◆ **TASK TO CARRY OUT**
Copy each line of the records below that mentions the word "submit".

◆ **GIVEN ENTRIES**
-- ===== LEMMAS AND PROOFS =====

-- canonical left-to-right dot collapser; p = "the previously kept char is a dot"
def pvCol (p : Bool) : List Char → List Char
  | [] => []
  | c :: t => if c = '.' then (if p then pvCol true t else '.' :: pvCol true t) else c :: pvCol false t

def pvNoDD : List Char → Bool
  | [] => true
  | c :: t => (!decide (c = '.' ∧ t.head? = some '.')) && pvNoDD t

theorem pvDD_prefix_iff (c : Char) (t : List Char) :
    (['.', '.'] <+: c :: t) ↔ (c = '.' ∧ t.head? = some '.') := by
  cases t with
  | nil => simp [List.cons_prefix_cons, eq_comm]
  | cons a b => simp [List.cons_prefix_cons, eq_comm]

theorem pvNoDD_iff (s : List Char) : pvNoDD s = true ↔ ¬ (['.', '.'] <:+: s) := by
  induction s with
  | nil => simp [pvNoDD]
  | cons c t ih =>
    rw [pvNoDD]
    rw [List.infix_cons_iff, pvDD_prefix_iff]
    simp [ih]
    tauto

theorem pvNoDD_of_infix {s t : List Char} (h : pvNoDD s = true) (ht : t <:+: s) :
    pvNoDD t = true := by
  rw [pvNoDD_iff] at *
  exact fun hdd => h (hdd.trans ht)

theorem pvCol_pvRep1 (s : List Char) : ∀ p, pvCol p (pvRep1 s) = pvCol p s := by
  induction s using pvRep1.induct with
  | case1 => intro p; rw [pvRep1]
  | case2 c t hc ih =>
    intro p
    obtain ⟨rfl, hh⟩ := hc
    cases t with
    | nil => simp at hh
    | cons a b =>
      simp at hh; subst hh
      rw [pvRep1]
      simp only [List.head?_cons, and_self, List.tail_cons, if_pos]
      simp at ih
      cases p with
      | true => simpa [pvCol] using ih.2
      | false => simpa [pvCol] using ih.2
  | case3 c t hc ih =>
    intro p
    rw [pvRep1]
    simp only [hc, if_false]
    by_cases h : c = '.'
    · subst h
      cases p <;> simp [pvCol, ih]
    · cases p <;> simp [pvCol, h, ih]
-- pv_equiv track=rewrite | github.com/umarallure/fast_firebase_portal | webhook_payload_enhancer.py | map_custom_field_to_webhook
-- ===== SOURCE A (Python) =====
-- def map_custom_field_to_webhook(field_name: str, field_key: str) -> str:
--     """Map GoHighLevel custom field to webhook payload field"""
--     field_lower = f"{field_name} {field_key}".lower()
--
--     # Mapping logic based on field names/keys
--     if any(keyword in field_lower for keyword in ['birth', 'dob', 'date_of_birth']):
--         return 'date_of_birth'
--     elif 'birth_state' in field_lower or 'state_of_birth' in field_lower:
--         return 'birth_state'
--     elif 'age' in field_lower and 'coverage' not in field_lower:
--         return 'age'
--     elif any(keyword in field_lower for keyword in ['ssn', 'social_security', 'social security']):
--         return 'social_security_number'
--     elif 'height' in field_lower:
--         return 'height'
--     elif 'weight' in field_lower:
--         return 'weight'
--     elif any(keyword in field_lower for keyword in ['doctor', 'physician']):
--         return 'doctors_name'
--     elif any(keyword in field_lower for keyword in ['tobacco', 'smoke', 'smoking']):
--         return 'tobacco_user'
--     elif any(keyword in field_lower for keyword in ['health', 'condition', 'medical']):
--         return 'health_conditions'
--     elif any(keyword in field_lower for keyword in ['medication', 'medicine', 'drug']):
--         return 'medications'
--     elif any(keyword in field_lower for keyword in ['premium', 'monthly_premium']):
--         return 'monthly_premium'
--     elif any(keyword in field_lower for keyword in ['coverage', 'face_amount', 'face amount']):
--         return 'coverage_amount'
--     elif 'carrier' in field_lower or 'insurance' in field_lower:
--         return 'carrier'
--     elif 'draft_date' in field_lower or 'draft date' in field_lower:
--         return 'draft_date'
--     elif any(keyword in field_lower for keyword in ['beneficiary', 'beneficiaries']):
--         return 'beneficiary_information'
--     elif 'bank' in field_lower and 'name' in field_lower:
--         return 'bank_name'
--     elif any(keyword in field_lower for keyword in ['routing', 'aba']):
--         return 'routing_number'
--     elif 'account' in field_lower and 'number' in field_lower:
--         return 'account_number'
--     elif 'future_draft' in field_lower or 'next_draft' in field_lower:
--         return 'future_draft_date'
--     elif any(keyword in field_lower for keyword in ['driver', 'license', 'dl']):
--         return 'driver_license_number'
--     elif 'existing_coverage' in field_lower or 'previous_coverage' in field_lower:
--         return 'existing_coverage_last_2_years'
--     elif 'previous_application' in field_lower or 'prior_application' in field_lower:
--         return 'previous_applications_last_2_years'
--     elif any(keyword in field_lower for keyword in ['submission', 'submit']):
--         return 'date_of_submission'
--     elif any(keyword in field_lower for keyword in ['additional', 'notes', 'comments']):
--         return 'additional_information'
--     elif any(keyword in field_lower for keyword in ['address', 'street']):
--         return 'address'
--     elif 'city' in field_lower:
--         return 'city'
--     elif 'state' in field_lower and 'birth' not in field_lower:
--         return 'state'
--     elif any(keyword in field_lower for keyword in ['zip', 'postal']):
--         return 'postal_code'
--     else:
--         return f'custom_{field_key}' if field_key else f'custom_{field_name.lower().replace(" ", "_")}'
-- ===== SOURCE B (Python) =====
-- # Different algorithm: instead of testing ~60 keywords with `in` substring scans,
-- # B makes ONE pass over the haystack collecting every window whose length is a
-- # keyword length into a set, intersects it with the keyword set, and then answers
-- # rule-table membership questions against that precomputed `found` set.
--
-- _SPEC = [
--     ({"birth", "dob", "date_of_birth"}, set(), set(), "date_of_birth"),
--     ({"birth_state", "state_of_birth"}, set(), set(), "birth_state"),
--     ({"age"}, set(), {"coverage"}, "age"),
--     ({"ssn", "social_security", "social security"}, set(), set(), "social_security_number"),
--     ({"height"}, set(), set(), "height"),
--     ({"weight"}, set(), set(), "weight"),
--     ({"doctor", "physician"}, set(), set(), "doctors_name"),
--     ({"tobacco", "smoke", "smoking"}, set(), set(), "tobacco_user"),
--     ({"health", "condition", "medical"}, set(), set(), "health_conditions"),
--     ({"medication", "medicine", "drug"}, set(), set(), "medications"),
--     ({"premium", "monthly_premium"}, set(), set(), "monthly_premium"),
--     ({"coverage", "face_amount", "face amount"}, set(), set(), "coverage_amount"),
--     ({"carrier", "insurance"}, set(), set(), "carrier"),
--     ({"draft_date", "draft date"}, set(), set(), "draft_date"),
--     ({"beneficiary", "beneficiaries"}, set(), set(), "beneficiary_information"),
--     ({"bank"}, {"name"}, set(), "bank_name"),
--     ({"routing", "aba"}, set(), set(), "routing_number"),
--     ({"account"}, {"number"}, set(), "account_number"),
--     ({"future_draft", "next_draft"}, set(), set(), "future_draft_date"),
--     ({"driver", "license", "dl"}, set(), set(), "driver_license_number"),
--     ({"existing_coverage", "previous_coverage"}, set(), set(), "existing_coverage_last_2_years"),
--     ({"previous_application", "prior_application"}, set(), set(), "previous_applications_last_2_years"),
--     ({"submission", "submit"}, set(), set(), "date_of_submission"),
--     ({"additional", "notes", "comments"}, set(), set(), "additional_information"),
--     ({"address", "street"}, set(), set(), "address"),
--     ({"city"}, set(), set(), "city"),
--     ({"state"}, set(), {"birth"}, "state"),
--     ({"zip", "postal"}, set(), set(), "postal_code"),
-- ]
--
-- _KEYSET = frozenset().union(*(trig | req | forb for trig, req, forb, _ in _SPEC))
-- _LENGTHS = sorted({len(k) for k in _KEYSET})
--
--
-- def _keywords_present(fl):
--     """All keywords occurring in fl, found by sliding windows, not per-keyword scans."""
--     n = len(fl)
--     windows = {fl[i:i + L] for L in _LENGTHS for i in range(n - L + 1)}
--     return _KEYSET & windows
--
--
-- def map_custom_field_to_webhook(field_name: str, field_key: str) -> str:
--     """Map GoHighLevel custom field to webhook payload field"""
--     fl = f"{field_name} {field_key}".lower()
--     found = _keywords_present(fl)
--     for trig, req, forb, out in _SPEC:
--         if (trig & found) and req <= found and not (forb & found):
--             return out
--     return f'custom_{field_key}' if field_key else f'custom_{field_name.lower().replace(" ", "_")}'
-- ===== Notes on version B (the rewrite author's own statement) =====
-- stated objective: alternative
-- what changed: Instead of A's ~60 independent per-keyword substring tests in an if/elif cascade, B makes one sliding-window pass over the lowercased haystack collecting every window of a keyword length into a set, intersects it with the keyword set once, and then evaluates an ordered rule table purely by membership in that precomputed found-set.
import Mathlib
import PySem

◆ **OUTPUT FOR THIS EXERCISE**
--     elif any(keyword in field_lower for keyword in ['submission', 'submit']):
--     ({"submission", "submit"}, set(), set(), "date_of_submission"),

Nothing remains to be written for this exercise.